Lowest-cost reasoning models

Overview
DeepSeek API is the first-party inference service from Chinese AI lab DeepSeek (deepseek.com), offering its open-weight frontier models through an OpenAI- and Anthropic-compatible HTTP interface. As of mid-2026 the current models are deepseek-v4-flash (cost-optimized, non-thinking and thinking modes) and deepseek-v4-pro (flagship reasoning), with the legacy deepseek-chat and deepseek-reasoner names kept as compatibility aliases routing to V4 Flash and scheduled for deprecation on 2026-07-24. The headline differentiator is price: V4 Flash runs about $0.14 per million input tokens (cache miss) and $0.28 output, with cache hits as low as $0.0028/M, roughly 90-95% cheaper than comparable OpenAI or Anthropic models, alongside a 1M-token context window and up to 384K output tokens. Because the API mirrors the OpenAI ChatCompletions schema, migration is effectively a two-line change and any OpenAI SDK works without a DeepSeek-specific package.
The product is aimed at cost-sensitive developers, RAG and agent builders, and teams that want frontier-ish reasoning and coding quality at commodity prices, plus those who value being able to self-host the same open weights as a fallback. On quality, DeepSeek V4 Pro lands near the top of open-weight reasoning models on the Artificial Analysis Intelligence Index (~44, #2 among open-weight reasoners behind Kimi K2.6) and posts strong coding/knowledge numbers (e.g. ~80.6% SWE-bench, 87-91% MMLU-Pro depending on mode), though some V4 figures are vendor-reported and await fuller third-party reproduction. Built-in automatic context caching (with explicit prompt_cache_hit/miss token accounting), JSON output, function/tool calling, and FIM completion round out a genuinely capable feature set.
The major weaknesses are operational and trust-related. DeepSeek uses dynamic, load-based rate limiting with no purchasable tier to raise it: under heavy platform load you get HTTP 429s that demand exponential backoff with jitter, and first-party throughput/latency on Artificial Analysis (DeepSeek-hosted V4 Flash ~106-124 t/s, with high time-to-first-token in reasoning mode) trails several third-party hosts like Makora, Together, and Azure. Reliability has been inconsistent, and the bigger blocker for many enterprises is data governance: data is processed on servers in China, which triggered regulatory bans (Italy's Garante, multiple government device bans) and persistent security/privacy criticism. For non-sensitive workloads where price-per-token dominates, it is compelling; for regulated or latency-critical production, many teams route the same open weights through a Western host instead.
How this score is derived
The APIbenchmarks Index is a weighted sum of four dimensions, each scored on an absolute 0–100 reference scale. See the methodology for every mapping.

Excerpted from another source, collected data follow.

-- pv_equiv track=rewrite | github.com/yiyan023/Data-Structures | GCA/Array Mutation.py | solution
-- ===== SOURCE A (Python) =====
-- def solution(n: int, a: list) -> list:
--     b = []
--     for i in range(n):
--         left = a[i - 1] if i - 1 >= 0 else 0
--         mid = a[i]
--         right = a[i + 1] if i + 1 < n else 0
--         b.append(left + mid + right)
--     return b
-- ===== SOURCE B (Python) =====
-- def solution(n: int, a: list) -> list:
--     b = [0] * n
--     for j in range(n):
--         x = a[j]
--         b[j] += x
--         if j - 1 >= 0:
--             b[j - 1] += x
--         if j + 1 < n:
--             b[j + 1] += x
--     return b
-- ===== Notes on version B (the rewrite author's own statement) =====
-- stated objective: alternative
-- what changed: Replaces A's gather (each output element reads its three neighbours with boundary guards) by a scatter over a pre-allocated zero list (each input element adds itself into its own, left and right output slots).
import Mathlib
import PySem

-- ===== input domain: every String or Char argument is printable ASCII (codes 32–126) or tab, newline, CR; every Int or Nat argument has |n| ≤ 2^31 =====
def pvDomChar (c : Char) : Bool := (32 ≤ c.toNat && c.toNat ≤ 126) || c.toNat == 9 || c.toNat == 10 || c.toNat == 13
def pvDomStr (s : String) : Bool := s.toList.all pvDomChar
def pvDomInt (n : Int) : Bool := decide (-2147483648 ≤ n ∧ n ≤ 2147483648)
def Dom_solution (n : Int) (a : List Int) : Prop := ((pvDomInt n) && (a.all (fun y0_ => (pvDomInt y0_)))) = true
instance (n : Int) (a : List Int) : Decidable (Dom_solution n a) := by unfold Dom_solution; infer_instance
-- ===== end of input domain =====

-- B replaces A's gather (each output reads its three neighbours) by a scatter over a
-- pre-allocated zero list (each input adds itself into its three output slots); same cost,
-- genuinely different traversal. Equality of return values proved on Pre_ (no IndexError).

-- ===== PORT A =====
def solution (n : Int) (a : List Int) : List Int :=
  (PySem.List.pyRange 0 n 1).foldl (fun b i =>
    let left := if i - 1 ≥ 0 then PySem.List.pyGetD a (i - 1) 0 else 0
    let mid := PySem.List.pyGetD a i 0
    let right := if i + 1 < n then PySem.List.pyGetD a (i + 1) 0 else 0
    b ++ [left + mid + right]) []

-- ===== PORT B =====
def solution_alt (n : Int) (a : List Int) : List Int :=
  (PySem.List.pyRange 0 n 1).foldl (fun b j =>
    let x := PySem.List.pyGetD a j 0
    let b := PySem.List.pySetD b j (PySem.List.pyGetD b j 0 + x)
    let b := if j - 1 ≥ 0 then PySem.List.pySetD b (j - 1) (PySem.List.pyGetD b (j - 1) 0 + x) else b
    if j + 1 < n then PySem.List.pySetD b (j + 1) (PySem.List.pyGetD b (j + 1) 0 + x) else b)
    (List.replicate n.toNat 0)

-- ===== PRECONDITION & SPEC =====
-- Pre_: the Python A raises IndexError (at a[i]) as soon as n exceeds len(a); exactly those inputs are excluded.
def Pre_solution (n : Int) (a : List Int) : Prop := n ≤ (a.length : Int)
instance (n : Int) (a : List Int) : Decidable (Pre_solution n a) := by unfold Pre_solution; infer_instance
def pvWitness_solution : Int × List Int := (3, [1, 2, 3])

def Spec_solution (n : Int) (a : List Int) (out : List Int) : Prop := out = solution_alt n a
instance (n : Int) (a : List Int) (out : List Int) : Decidable (Spec_solution n a out) := by unfold Spec_solution; infer_instance

-- ===== CLAIM (what is proved, stated in full; the proofs are below) =====
def Claim_equal_solution : Prop := ∀ (n : Int) (a : List Int), Dom_solution n a → Pre_solution n a → Spec_solution n a (solution n a)

-- ===== LEMMAS AND PROOFS =====

-- a[i] with default 0 (kept opaque during index arithmetic; inside Pre_ the default is never hit)
def pvA (a : List Int) (i : Int) : Int := PySem.List.pyGetD a i 0

-- B's loop body, named for the proofs (definitionally the lambda in solution_alt)
def pvStep (a : List Int) (n : Int) : List Int → Int → List Int := fun b j =>
  let x := PySem.List.pyGetD a j 0
  let b := PySem.List.pySetD b j (PySem.List.pyGetD b j 0 + x)
  let b := if j - 1 ≥ 0 then PySem.List.pySetD b (j - 1) (PySem.List.pyGetD b (j - 1) 0 + x) else b
  if j + 1 < n then PySem.List.pySetD b (j + 1) (PySem.List.pyGetD b (j + 1) 0 + x) else b

-- value of output slot i after the first k scatter iterations of B
def pvG (a : List Int) (n : Int) (k i : ℕ) : Int :=
  (if 1 ≤ i ∧ i ≤ k then pvA a ((i : Int) - 1) else 0) +
  (if i < k then pvA a (i : Int) else 0) +
  (if i + 1 < k then pvA a ((i : Int) + 1) else 0)

lemma set_map_range (f : ℕ → Int) (n p : ℕ) (v : Int) :
    ((List.range n).map f).set p v = (List.range n).map (fun i => if i = p then v else f i) := by
  apply List.ext_getElem (by simp)
  intro i h1 h2
  simp only [List.getElem_set, List.getElem_map, List.getElem_range]
  split_ifs <;> first | rfl | omega

lemma pyGetD_map_range' (f : ℕ → Int) (n i : ℕ) (hi : i < n) :
    PySem.List.pyGetD ((List.range n).map f) (↑i) 0 = f i := by
  rw [PySem.List.pyGetD_natCast, PySem.List.getD_map_range _ _ _ _ hi]

lemma pvStep_eq (a : List Int) (n : Int) (k : ℕ) (hk : k < n.toNat) :
    pvStep a n ((List.range n.toNat).map (pvG a n k)) (k : Int)
      = (List.range n.toNat).map (pvG a n (k + 1)) := by
  unfold pvStep
  simp only []
  rcases k with _ | m
  · -- k = 0 : the left write is skipped
    rw [pyGetD_map_range' _ _ _ hk]
    rw [if_neg (show ¬ (((0 : ℕ) : Int) - 1 ≥ 0) by omega)]
    rw [show ((0 : ℕ) : Int) + 1 = ((1 : ℕ) : Int) by norm_num]
    by_cases hg : ((1 : ℕ) : Int) < n
    · rw [if_pos hg]
      rw [PySem.List.pyGetD_pySetD_natCast _ 0 1 _ 0 (by simpa using hk)]
      rw [if_neg (by omega), pyGetD_map_range' _ _ _ (by omega)]
      simp only [PySem.List.pySetD_natCast, set_map_range]
      apply List.map_congr_left
      intro i hi
      simp only [List.mem_range] at hi
      unfold pvG pvA
      split_ifs <;> first | omega | (subst_vars; push_cast; ring_nf; try omega)
    · rw [if_neg hg]
      simp only [PySem.List.pySetD_natCast, set_map_range]
      apply List.map_congr_left
      intro i hi
      simp only [List.mem_range] at hi
      unfold pvG pvA
      split_ifs <;> first | omega | (subst_vars; push_cast; ring_nf; try omega)
  · -- k = m+1 : the left write happens, the right one iff m+2 < n
    have e1 : ((m + 1 : ℕ) : Int) - 1 = ((m : ℕ) : Int) := by push_cast; ring
    have e2 : ((m + 1 : ℕ) : Int) + 1 = ((m + 2 : ℕ) : Int) := by push_cast; ring
    rw [e1, e2]
    rw [pyGetD_map_range' _ _ _ hk]
    by_cases hg : ((m + 2 : ℕ) : Int) < n
    · rw [if_pos hg]
      rw [if_pos (show ((m : ℕ) : Int) ≥ 0 by positivity)]
      rw [PySem.List.pyGetD_pySetD_natCast _ (m + 1) m _ 0 (by simpa using hk)]
      rw [if_neg (show ¬ (m = m + 1) by omega)]
      rw [pyGetD_map_range' _ _ _ (show m < n.toNat by omega)]
      rw [PySem.List.pyGetD_pySetD_natCast _ m (m + 2) _ 0 (by simp; omega)]
      rw [if_neg (show ¬ (m + 2 = m) by omega)]
      rw [PySem.List.pyGetD_pySetD_natCast _ (m + 1) (m + 2) _ 0 (by simpa using hk)]
      rw [if_neg (show ¬ (m + 2 = m + 1) by omega)]
      rw [pyGetD_map_range' _ _ _ (show m + 2 < n.toNat by omega)]
      simp only [PySem.List.pySetD_natCast, set_map_range]
      apply List.map_congr_left
      intro i hi
      simp only [List.mem_range] at hi
      unfold pvG pvA
      split_ifs <;> first | omega | (subst_vars; push_cast; ring_nf; try omega)
    · rw [if_neg hg]
      rw [if_pos (show ((m : ℕ) : Int) ≥ 0 by positivity)]
      rw [PySem.List.pyGetD_pySetD_natCast _ (m + 1) m _ 0 (by simpa using hk)]
      rw [if_neg (show ¬ (m = m + 1) by omega)]
      rw [pyGetD_map_range' _ _ _ (show m < n.toNat by omega)]
      simp only [PySem.List.pySetD_natCast, set_map_range]
      apply List.map_congr_left
      intro i hi
      simp only [List.mem_range] at hi
      unfold pvG pvA
      split_ifs <;> first | omega | (subst_vars; push_cast; ring_nf; try omega)

lemma pvB_inv (a : List Int) (n : Int) (k : ℕ) (hk : k ≤ n.toNat) :
    (PySem.List.pyRange 0 (k : Int) 1).foldl (pvStep a n) (List.replicate n.toNat 0)
      = (List.range n.toNat).map (pvG a n k) := by
  induction k with
  | zero =>
      rw [show ((0 : ℕ) : Int) = 0 by norm_num, PySem.List.pyRange_one_eq_nil (le_refl 0)]
      simp only [List.foldl_nil]
      have h : (List.range n.toNat).map (pvG a n 0) = (List.range n.toNat).map (fun _ => (0 : Int)) :=
        List.map_congr_left (fun i _ => by unfold pvG; rw [if_neg (by omega), if_neg (by omega), if_neg (by omega)]; ring)
      rw [h, List.map_const', List.length_range]
  | succ k ih =>
      rw [show ((k + 1 : ℕ) : Int) = (k : Int) + 1 by push_cast; ring]
      rw [PySem.List.pyRange_one_succ_right (Int.natCast_nonneg k), List.foldl_append,
          ih (by omega), List.foldl_cons, List.foldl_nil]
      exact pvStep_eq a n k (by omega)

lemma pvB_eq (n : Int) (a : List Int) :
    solution_alt n a = (List.range n.toNat).map (pvG a n n.toNat) := by
  have h : solution_alt n a
      = (PySem.List.pyRange 0 n 1).foldl (pvStep a n) (List.replicate n.toNat 0) := rfl
  rw [h]
  by_cases hn : n ≤ 0
  · rw [PySem.List.pyRange_one_eq_nil hn, List.foldl_nil, show n.toNat = 0 by omega]
    simp
  · rw [show PySem.List.pyRange 0 n 1 = PySem.List.pyRange 0 ((n.toNat : Int)) 1 by
        rw [show ((n.toNat : Int)) = n by omega]]
    exact pvB_inv a n n.toNat (le_refl _)

lemma pvA_eq (n : Int) (a : List Int) :
    solution n a = (List.range n.toNat).map (fun (k : ℕ) =>
      (if (k : Int) - 1 ≥ 0 then pvA a ((k : Int) - 1) else 0) + pvA a (k : Int) +
      (if (k : Int) + 1 < n then pvA a ((k : Int) + 1) else 0)) := by
  unfold solution pvA
  rw [PySem.List.foldl_append_singleton_eq_map, PySem.List.pyRange_one]
  simp only [List.nil_append, List.map_map, Int.sub_zero]
  exact List.map_congr_left (fun i _ => by simp)

-- ===== VERDICT (by name: the statement is the Claim_ definition above) =====
theorem solution_spec : Claim_equal_solution := by
  intro n a _ _
  unfold Spec_solution
  rw [pvA_eq, pvB_eq]
  apply List.map_congr_left
  intro k hk
  simp only [List.mem_range] at hk
  unfold pvG
  split_ifs <;> first | ring1 | omega
-- pv_equiv track=rewrite | github.com/Choe-Ji-Hwan/Coding-Test-Practice | dp/백준 2240 자두나무.py | solution
-- ===== SOURCE A (Python) =====
-- def solution(drop, t, w):
--     drop = [0] + drop
--     # 2차원 배열, [시간][w 사용 수]
--     dp = [[0 for _ in range(w + 1)] for _ in range(t + 1)]
--
--     # 1초 때,
--     dp[1][0] = 1 if drop[1] == 1 else 0     # 초기 위치 1번이라, 1번에 떨어질 때 점수
--     dp[1][1] = 1 if drop[1] == 2 else 0     # w=1로, 2로 이동. 2번에 떨어질 때 점수.
--
--     # w 짝수면 1위치, 홀수면 2위치
--     for i in range(2, t + 1):
--         for j in range(w + 1):
--             if j % 2 == 0:
--                 # 만약, j가 현재 9 / i-1일 때 j를 0~10까지 확인했을 때 j가 5일 때 였다면,
--                 # 6, 7, 8 이동했을 때가 아닌, 5번 이동하고 6번째다. j가 9지만. 6번 이동했을 때.
--                 dp[i][j] = max(dp[i - 1][0: j + 1]) + (1 if drop[i] == 1 else 0)
--             else:
--                 dp[i][j] = max(dp[i - 1][0: j + 1]) + (1 if drop[i] == 2 else 0)
--
--     return max(dp[t])
-- ===== SOURCE B (Python) =====
-- def solution(drop, t, w):
--     # O(t*w): keep one row and a running prefix maximum instead of slicing max for each j
--     d = [0] + drop
--     row = [0] * (w + 1)
--     row[0] = 1 if d[1] == 1 else 0
--     row[1] = 1 if d[1] == 2 else 0
--     for i in range(2, t + 1):
--         new = []
--         best = None
--         j = 0
--         for x in row:
--             best = x if best is None or x > best else best
--             new.append(best + (1 if d[i] == (1 if j % 2 == 0 else 2) else 0))
--             j += 1
--         row = new
--     return max(row)
-- ===== Notes on version B (the rewrite author's own statement) =====
-- stated objective: faster
-- what changed: Replaces the (t+1)x(w+1) table whose every cell takes max over a slice of the previous row with a single row updated in one pass per second using a running prefix maximum.
import Mathlib
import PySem

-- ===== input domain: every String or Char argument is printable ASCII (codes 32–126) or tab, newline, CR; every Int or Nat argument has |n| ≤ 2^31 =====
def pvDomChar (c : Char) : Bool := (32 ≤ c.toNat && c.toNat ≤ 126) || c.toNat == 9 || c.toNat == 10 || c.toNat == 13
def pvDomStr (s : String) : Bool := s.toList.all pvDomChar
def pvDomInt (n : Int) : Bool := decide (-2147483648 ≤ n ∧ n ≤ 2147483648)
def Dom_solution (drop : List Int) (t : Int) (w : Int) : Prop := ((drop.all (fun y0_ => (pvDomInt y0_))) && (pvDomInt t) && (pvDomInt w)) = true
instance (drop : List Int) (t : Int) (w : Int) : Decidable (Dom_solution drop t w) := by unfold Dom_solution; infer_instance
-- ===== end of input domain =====

-- B replaces A's per-cell max over a slice of the previous row by a single running prefix-maximum pass per row (O(t*w) vs O(t*w^2)).


-- ===== PORT A =====
-- max(xs): Python raises on []; the .getD 0 default is only reached outside Pre_solution
def pyMaxI (xs : List Int) : Int := (PySem.List.max? xs (fun x => x)).getD 0
-- pv_equiv track=rewrite | github.com/je0ngyun/coding-test | Exam/L/4.py | solution
-- ===== SOURCE A (Python) =====
-- import math
--
-- def list_chunk(n):
--     return [[] for i in range(n)]
--
-- def is_prime_number(x):
--     if x == 1:
--         return False
--     for i in range(2, int(math.sqrt(x)) + 1):
--         if x % i == 0:
--             return False
--     return True
--
-- def solution(list):
--     if len(list) == 1:
--         return list
--
--     # p찾기
--     p = 0
--     for i in range(2, len(list) + 1):
--         if is_prime_number(i) and len(list) % i == 0:
--             p = i
--             break
--
--     # p로 배열을 분할
--     chunked = list_chunk(p)
--
--     # p에따라 숫자를 나눠넣기
--     point = 0
--     for item in list:
--         if point >= p:
--             point = 0
--         chunked[point].append(item)
--         point += 1
--
--     # 배열 붙혀서 리턴
--     ret = []
--     for item in chunked:
--         ret += solution(item)
--
--     return ret
-- ===== SOURCE B (Python) =====
-- def solution(list):
--     n = len(list)
--     if n <= 1:
--         return list
--     # ascending prime factorization of n by trial division
--     primes = []
--     m, d = n, 2
--     while d * d <= m:
--         if m % d == 0:
--             primes.append(d)
--             m //= d
--         else:
--             d += 1
--     if m > 1:
--         primes.append(m)
--     # place each element directly at its final destination (mixed-radix digits)
--     result = list.copy()
--     for i in range(n):
--         rem, dest, size = i, 0, n
--         for p in primes:
--             size //= p
--             dest += (rem % p) * size
--             rem //= p
--         result[dest] = list[i]
--     return result
-- ===== Notes on version B (the rewrite author's own statement) =====
-- stated objective: alternative
-- what changed: replaces A's recursive round-robin partition-and-concatenate (re-finding the smallest prime factor at every recursion level) with a single non-recursive pass: factorize len(list) once into ascending primes and place each element directly at its final position computed from the mixed-radix digits of its index
import Mathlib
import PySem

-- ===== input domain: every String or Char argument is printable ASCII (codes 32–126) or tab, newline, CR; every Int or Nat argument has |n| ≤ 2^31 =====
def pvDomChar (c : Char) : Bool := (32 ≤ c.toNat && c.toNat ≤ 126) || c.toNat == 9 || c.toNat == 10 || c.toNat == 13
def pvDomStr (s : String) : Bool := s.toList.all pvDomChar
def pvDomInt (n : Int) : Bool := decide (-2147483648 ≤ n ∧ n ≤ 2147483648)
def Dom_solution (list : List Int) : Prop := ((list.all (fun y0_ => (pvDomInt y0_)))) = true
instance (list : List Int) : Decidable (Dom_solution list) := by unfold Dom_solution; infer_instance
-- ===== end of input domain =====

-- B reorders the list by computing each element's final destination in one pass (mixed-radix
-- digits of its index over the ascending prime factorization of the length) instead of A's
-- recursive round-robin partitioning; alternative algorithm, same exact return value.

-- ===== PORT A =====

-- is_prime_number(x): trial division over range(2, int(math.sqrt(x))+1)
-- (int(math.sqrt(x)) = Nat.sqrt x, exact for the integer sizes reachable here)
def isPrimeNumber (x : Nat) : Bool :=
  if x = 1 then false
  else (List.range' 2 (Nat.sqrt x + 1 - 2)).all (fun i => x % i != 0)

-- the `for i in range(2, len(list)+1): if …: p = i; break` search (p stays 0 if no hit)
def findPAux (n : Nat) (i : Nat) : Nat :=
  if _h : i ≤ n then
    if isPrimeNumber i && n % i == 0 then i else findPAux n (i + 1)
  else 0
termination_by n + 1 - i

def findP (n : Nat) : Nat := findPAux n 2

-- the `for item in list: if point >= p: point = 0; chunked[point].append(item); point += 1`
-- loop (chunked[point].append(item) = in-place update of slot point)
def chunkLoop (items : List Int) (chunked : List (List Int)) (point p : Nat) :
    List (List Int) :=
  match items with
  | [] => chunked
  | x :: rest =>
    let point' := if point ≥ p then 0 else point
    chunkLoop rest (chunked.set point' (chunked.getD point' [] ++ [x])) (point' + 1) p

-- fuel only guards totality of the recursion (recursion depth ≤ length, so fuel = length
-- suffices; for the empty list A also returns [])
def solutionFuel : Nat → List Int → List Int
  | 0, _ => []
  | fuel + 1, list =>
    if list.length = 1 then list
    else
      let p := findP list.length
      let chunked := chunkLoop list (List.replicate p []) 0 p
      chunked.foldl (fun ret c => ret ++ solutionFuel fuel c) []

def solution (list : List Int) : List Int := solutionFuel list.length list

-- ===== PORT B =====

-- the `while d*d <= m: …` trial-division factorization plus the final `if m > 1` append;
-- fuel only guards totality of the while loop (n iterations suffice)
def factAux : Nat → Nat → Nat → List Nat
  | 0, _, _ => []
  | fuel + 1, m, d =>
    if d * d ≤ m then
      if m % d = 0 then d :: factAux fuel (m / d) d
      else factAux fuel m (d + 1)
    else if 1 < m then [m] else []

-- the `for p in primes: size //= p; dest += (rem % p) * size; rem //= p` loop
def destLoop : List Nat → Nat → Nat → Nat → Nat
  | [], _, _, dest => dest
  | p :: t, size, rem, dest => destLoop t (size / p) (rem / p) (dest + rem % p * (size / p))

def solution_alt (list : List Int) : List Int :=
  let n := list.length
  if n ≤ 1 then list
  else
    let primes := factAux n n 2
    -- result = list.copy(); result[dest] = list[i]  (dest < n and i < n always hold)
    (List.range n).foldl (fun res i => res.set (destLoop primes n i 0) (list.getD i 0)) list

-- ===== PRECONDITION & SPEC =====

def Spec_solution (list : List Int) (out : List Int) : Prop := out = solution_alt list
instance (list : List Int) (out : List Int) : Decidable (Spec_solution list out) := by
  unfold Spec_solution; infer_instance

-- ===== CLAIM (what is proved, stated in full; the proofs are below) =====
def Claim_equal_solution : Prop := ∀ (list : List Int), Dom_solution list → Spec_solution list (solution list)

-- ===== LEMMAS AND PROOFS =====

-- pure (accumulator-free) version of destLoop
def destF : List Nat → Nat → Nat → Nat
  | [], _, _ => 0
  | p :: t, size, rem => rem % p * (size / p) + destF t (size / p) (rem / p)

-- round-robin distribution: chunk j produced by chunkLoop (s = running pointer)
def dist (p s : Nat) (l : List Int) (j : Nat) : List Int :=
  match l with
  | [] => []
  | x :: xs => (if s % p = j then [x] else []) ++ dist p (s % p + 1) xs j

theorem dist_nil (p s j : Nat) : dist p s [] j = [] := rfl

theorem dist_cons (p s j : Nat) (x : Int) (xs : List Int) :
    dist p s (x :: xs) j = (if s % p = j then [x] else []) ++ dist p (s % p + 1) xs j := rfl

theorem destLoop_eq (t : List Nat) (size rem dest : Nat) :
    destLoop t size rem dest = dest + destF t size rem := by
  induction t generalizing size rem dest with
  | nil => simp [destLoop, destF]
  | cons p t ih => simp [destLoop, destF, ih]; ring

theorem pfl_cons (n : Nat) (h : 2 ≤ n) :
    n.primeFactorsList = n.minFac :: (n / n.minFac).primeFactorsList := by
  obtain ⟨k, rfl⟩ : ∃ k, n = k + 2 := ⟨n - 2, by omega⟩
  rw [Nat.primeFactorsList]

theorem mod_eq_zero_of_dvd {a b : Nat} (h : a ∣ b) : b % a = 0 := by
  obtain ⟨c, rfl⟩ := h
  exact Nat.mul_mod_right a c

theorem factAux_eq (fuel : Nat) : ∀ (m d : Nat), 2 ≤ d → m + 2 - d ≤ fuel →
    (∀ q, Nat.Prime q → q ∣ m → d ≤ q) → factAux fuel m d = m.primeFactorsList := by
  induction fuel with
  | zero =>
    intro m d hd hfuel hmin
    have hm : m ≤ 1 := by
      rcases Nat.lt_or_ge 1 m with h | h
      · exfalso
        obtain ⟨q, hq, hqd⟩ := Nat.exists_prime_and_dvd (show m ≠ 1 by omega)
        have h1 := hmin q hq hqd
        have h2 := Nat.le_of_dvd (by omega) hqd
        omega
      · exact h
    interval_cases m <;> simp [factAux]
  | succ fuel ih =>
    intro m d hd hfuel hmin
    show (if d * d ≤ m then
        if m % d = 0 then d :: factAux fuel (m / d) d
        else factAux fuel m (d + 1)
      else if 1 < m then [m] else []) = m.primeFactorsList
    by_cases hdm : d * d ≤ m
    · rw [if_pos hdm]
      have hm4 : 4 ≤ m := by nlinarith
      by_cases hmd : m % d = 0
      · rw [if_pos hmd]
        have hdvd : d ∣ m := Nat.dvd_of_mod_eq_zero hmd
        have hdmin : d = m.minFac := by
          have h1 : m.minFac ≤ d := Nat.minFac_le_of_dvd hd hdvd
          have h2 : d ≤ m.minFac := hmin _ (Nat.minFac_prime (by omega)) (Nat.minFac_dvd m)
          omega
        rw [pfl_cons m (by omega), ← hdmin]
        congr 1
        have hlt : m / d < m := Nat.div_lt_self (by omega) (by omega)
        exact ih (m / d) d hd (by omega)
          (fun q hq hqd => hmin q hq (hqd.trans (Nat.div_dvd_of_dvd hdvd)))
      · rw [if_neg hmd]
        refine ih m (d + 1) (by omega) (by omega) ?_
        intro q hq hqd
        have h1 := hmin q hq hqd
        rcases Nat.lt_or_ge d q with h | h
        · omega
        · have hqe : q = d := by omega
          subst hqe
          exact absurd (mod_eq_zero_of_dvd hqd) hmd
    · rw [if_neg hdm]
      by_cases h1 : 1 < m
      · rw [if_pos h1]
        have hprime : m.Prime := by
          by_contra hnp
          have hsq := Nat.minFac_sq_le_self (by omega) hnp
          have h2 := hmin _ (Nat.minFac_prime (by omega)) (Nat.minFac_dvd m)
          have h3 : d * d ≤ m.minFac * m.minFac := Nat.mul_le_mul h2 h2
          have h4 : m.minFac * m.minFac = m.minFac ^ 2 := by ring
          omega
        rw [Nat.primeFactorsList_prime hprime]
      · rw [if_neg h1]
        have hm01 : m = 0 ∨ m = 1 := by omega
        rcases hm01 with h | h <;> subst h <;> simp

theorem fact_eq (n : Nat) : factAux n n 2 = n.primeFactorsList :=
  factAux_eq n n 2 (by omega) (by omega) (fun q hq _ => hq.two_le)

theorem isPrime_of_prime (q : Nat) (hq : Nat.Prime q) : isPrimeNumber q = true := by
  unfold isPrimeNumber
  rw [if_neg hq.ne_one]
  rw [List.all_eq_true]
  intro i hi
  rw [List.mem_range'_1] at hi
  have h2 : 2 ≤ i := hi.1
  have hsq : i ≤ Nat.sqrt q := by omega
  have hnd : ¬ i ∣ q := (Nat.prime_def_le_sqrt.mp hq).2 i h2 hsq
  simp only [bne_iff_ne, ne_eq]
  intro hmod
  exact hnd (Nat.dvd_of_mod_eq_zero hmod)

| Dimension | Score | Weight | Contribution |
|---|---|---|---|
| Documentation & DXClean official docs at api-docs.deepseek.com cover quickstart, pricing, function calling, JSON mode, FIM, and context caching, with OpenAI/Anthropic-compatibility framing that makes onboarding fast. | 74 | 30% | 22.2 |
| ReliabilityDynamic load-based rate limiting (frequent 429s with no paid tier to raise limits) plus documented API-instability and partial-outage reports make first-party reliability a known weak spot. | 64 | 25% | 16.0 |
| Ecosystem & SDKsStrong reach via OpenAI/Anthropic API compatibility and open weights, so it is hosted by many third-party inference providers (Together, Fireworks, Azure, DeepInfra) and works with existing OpenAI SDKs and tooling. | 70 | 25% | 17.5 |
| AccessibilitySelf-serve signup, prepaid credits, and OpenAI-drop-in usage make it very approachable for developers, but data-residency-in-China and regulatory bans limit accessibility for regulated or geo-restricted organizations. | 85 | 20% | 17.0 |
| APIbenchmarks Index (ABI) | 72.7 | ||
Table 1. Derivation of the ABI for DeepSeek API. Contribution = score × weight; the index is their sum.
At a glance
- Vendor
- DeepSeek
- Pricing model
- Per token
- Free tier
- No
- Official SDKs
- 5 languages
Pricing
| deepseek-v4-flash (input, cache miss) | $0.14 / 1M tokens | Cost-optimized model; cache-hit input just $0.0028/1M. Legacy deepseek-chat/reasoner alias to this model. |
| deepseek-v4-flash (output) | $0.28 / 1M tokens | Output tokens for V4 Flash, thinking and non-thinking modes. |
| deepseek-v4-pro (input, cache miss) | $0.435 / 1M tokens | Flagship reasoning model; cache-hit input $0.003625/1M. |
| deepseek-v4-pro (output) | $0.87 / 1M tokens | Output tokens for V4 Pro. 1M-token context, up to 384K output. |
Key features
- •OpenAI ChatCompletions-compatible API
- •Anthropic Messages-format compatibility
- •Automatic on-disk context caching with prompt_cache_hit/miss token reporting
- •JSON output mode (OpenAI-compatible)
- •Function / tool calling in thinking and non-thinking modes
- •FIM (Fill-In-the-Middle) completion via beta base_url
- •Thinking (visible chain-of-thought) and non-thinking modes
- •1M-token context, up to 384K output tokens
- •Chat prefix completion
- •Streaming responses
Official SDKs
Strengths & trade-offs
- +Extremely low price per token, roughly 90-95% cheaper than comparable OpenAI/Anthropic models
- +Aggressive automatic context caching with cache-hit input as low as $0.0028/1M and explicit hit/miss token accounting
- +OpenAI- and Anthropic-API compatible, migrate with a two-line change using existing SDKs
- +1M-token context window with up to 384K output tokens
- +Open-weight models, so the same model can be self-hosted or run via many third-party providers as a fallback
- +Top-tier open-weight reasoning quality (V4 Pro ~#2 open-weight reasoner on Artificial Analysis Intelligence Index)
- –Dynamic, load-based rate limiting with no paid tier to raise limits; 429 errors spike under platform load
- –Reliability/instability issues and partial outages reported by third-party monitors
- –Data is processed on servers in China, triggering regulatory bans (Italy Garante) and enterprise data-governance concerns
- –Documented app-side security weaknesses (deprecated 3DES, hard-coded key) fuel trust concerns
- –First-party throughput and time-to-first-token trail several third-party hosts on Artificial Analysis
- –Some V4 benchmark figures are vendor-reported and not yet fully reproduced by third parties
What developers say
Developers praise DeepSeek's dramatic cost savings and open weights but repeatedly flag API instability/rate limits and serious data-privacy concerns tied to China-based processing.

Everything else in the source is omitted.